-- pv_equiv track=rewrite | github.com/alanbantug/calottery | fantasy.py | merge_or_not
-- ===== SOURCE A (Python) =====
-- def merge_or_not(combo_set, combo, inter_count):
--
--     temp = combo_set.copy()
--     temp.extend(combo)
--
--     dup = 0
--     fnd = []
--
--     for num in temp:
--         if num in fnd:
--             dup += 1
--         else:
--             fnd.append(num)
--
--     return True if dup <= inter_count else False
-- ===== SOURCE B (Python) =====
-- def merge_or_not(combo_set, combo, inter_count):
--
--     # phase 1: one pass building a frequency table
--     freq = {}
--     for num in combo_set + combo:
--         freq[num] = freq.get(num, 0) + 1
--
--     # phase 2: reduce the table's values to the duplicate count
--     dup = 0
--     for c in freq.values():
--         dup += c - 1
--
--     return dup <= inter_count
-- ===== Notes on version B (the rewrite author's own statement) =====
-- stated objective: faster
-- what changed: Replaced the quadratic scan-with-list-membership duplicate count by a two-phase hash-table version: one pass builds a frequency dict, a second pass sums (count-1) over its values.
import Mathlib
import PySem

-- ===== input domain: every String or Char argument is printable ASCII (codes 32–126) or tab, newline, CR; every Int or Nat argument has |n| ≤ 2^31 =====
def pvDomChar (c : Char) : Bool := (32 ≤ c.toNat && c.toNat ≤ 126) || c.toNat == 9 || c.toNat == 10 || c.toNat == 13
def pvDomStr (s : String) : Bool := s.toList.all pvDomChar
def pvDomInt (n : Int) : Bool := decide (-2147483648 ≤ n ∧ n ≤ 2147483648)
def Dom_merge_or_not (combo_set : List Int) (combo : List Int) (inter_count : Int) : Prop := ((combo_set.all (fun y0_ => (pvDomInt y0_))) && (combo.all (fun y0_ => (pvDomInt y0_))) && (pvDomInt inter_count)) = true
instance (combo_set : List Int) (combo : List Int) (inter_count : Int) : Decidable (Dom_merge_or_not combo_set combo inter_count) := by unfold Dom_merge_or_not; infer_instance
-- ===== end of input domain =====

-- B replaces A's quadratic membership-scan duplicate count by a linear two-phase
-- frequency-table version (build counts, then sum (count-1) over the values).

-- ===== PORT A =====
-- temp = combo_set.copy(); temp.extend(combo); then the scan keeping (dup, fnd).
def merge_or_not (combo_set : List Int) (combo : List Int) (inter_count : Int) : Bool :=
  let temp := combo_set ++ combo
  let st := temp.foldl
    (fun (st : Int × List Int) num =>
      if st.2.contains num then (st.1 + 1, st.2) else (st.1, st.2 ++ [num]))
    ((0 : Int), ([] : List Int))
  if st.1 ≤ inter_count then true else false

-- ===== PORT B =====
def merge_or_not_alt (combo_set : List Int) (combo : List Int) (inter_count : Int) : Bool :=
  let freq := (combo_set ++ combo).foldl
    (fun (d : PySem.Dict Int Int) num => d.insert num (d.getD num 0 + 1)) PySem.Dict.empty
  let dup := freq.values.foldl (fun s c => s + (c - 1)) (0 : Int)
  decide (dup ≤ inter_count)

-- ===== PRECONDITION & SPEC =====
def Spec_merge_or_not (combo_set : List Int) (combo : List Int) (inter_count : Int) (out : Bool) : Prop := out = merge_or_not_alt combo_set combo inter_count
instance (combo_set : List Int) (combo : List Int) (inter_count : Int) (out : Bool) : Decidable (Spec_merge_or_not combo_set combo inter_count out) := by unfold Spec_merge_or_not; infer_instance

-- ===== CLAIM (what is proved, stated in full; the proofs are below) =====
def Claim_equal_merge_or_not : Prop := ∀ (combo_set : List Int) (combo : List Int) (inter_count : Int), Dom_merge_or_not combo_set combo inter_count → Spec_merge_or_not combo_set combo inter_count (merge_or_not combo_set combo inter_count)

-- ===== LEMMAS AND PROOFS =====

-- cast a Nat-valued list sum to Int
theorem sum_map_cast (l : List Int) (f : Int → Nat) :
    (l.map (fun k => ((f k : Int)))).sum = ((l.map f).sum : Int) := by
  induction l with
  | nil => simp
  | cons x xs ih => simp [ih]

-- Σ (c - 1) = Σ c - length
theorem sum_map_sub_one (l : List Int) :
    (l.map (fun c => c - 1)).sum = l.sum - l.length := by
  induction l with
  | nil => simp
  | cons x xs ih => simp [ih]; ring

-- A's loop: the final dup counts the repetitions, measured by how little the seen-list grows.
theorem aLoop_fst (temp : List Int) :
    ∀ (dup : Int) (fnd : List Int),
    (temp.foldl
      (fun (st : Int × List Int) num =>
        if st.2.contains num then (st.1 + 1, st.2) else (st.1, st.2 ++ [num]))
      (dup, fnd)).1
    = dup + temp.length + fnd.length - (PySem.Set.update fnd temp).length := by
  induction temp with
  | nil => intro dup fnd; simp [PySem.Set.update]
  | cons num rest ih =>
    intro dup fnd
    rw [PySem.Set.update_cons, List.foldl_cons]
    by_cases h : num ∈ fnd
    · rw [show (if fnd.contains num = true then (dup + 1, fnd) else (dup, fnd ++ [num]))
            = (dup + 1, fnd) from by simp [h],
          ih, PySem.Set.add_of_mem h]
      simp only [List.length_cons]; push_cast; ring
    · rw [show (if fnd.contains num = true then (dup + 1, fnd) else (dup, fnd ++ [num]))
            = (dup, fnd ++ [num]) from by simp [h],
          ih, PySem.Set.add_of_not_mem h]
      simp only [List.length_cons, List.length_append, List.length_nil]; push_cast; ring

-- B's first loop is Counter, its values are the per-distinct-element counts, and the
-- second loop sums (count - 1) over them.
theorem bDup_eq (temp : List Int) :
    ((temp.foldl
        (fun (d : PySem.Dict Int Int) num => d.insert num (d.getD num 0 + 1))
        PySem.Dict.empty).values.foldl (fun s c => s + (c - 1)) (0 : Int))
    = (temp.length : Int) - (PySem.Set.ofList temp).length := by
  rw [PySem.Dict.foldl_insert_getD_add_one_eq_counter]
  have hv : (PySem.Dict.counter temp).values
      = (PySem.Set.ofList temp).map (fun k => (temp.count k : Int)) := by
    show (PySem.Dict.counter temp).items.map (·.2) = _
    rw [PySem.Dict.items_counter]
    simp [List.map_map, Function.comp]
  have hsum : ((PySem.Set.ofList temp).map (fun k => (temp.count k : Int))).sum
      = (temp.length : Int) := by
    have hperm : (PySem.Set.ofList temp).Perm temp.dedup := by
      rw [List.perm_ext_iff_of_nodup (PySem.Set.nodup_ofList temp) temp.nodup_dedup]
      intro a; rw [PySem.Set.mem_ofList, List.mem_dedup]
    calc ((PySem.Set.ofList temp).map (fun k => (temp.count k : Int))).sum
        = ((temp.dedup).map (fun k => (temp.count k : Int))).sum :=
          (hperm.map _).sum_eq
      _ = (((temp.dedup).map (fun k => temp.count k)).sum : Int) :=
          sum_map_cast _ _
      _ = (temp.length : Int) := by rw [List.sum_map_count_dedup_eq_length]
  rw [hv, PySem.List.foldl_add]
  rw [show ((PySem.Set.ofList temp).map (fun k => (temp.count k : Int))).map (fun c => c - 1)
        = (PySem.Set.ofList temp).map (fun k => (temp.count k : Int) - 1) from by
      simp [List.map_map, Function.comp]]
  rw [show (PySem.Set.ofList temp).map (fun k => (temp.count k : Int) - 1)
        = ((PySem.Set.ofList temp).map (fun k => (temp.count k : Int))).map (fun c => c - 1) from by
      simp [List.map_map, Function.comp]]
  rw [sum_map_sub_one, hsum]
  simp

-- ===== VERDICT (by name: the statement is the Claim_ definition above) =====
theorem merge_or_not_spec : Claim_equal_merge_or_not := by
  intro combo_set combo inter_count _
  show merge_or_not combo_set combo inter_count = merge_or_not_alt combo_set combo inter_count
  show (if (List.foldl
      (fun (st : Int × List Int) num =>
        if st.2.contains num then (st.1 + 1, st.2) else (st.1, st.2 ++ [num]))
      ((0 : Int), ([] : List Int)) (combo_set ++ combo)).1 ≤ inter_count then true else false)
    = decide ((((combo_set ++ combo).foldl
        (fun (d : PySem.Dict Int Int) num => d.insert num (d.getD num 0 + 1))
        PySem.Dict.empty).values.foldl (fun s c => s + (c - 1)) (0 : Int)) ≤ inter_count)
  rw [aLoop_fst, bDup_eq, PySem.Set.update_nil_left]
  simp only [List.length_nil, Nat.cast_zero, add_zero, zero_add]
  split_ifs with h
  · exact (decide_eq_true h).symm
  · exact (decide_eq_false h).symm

++++++++++

[YOUR ASSIGNMENT] Tally the lines of the listing that include "duplicate". Nothing but the resulting number should be returned.

[OUTPUT OF THE EXERCISE] 3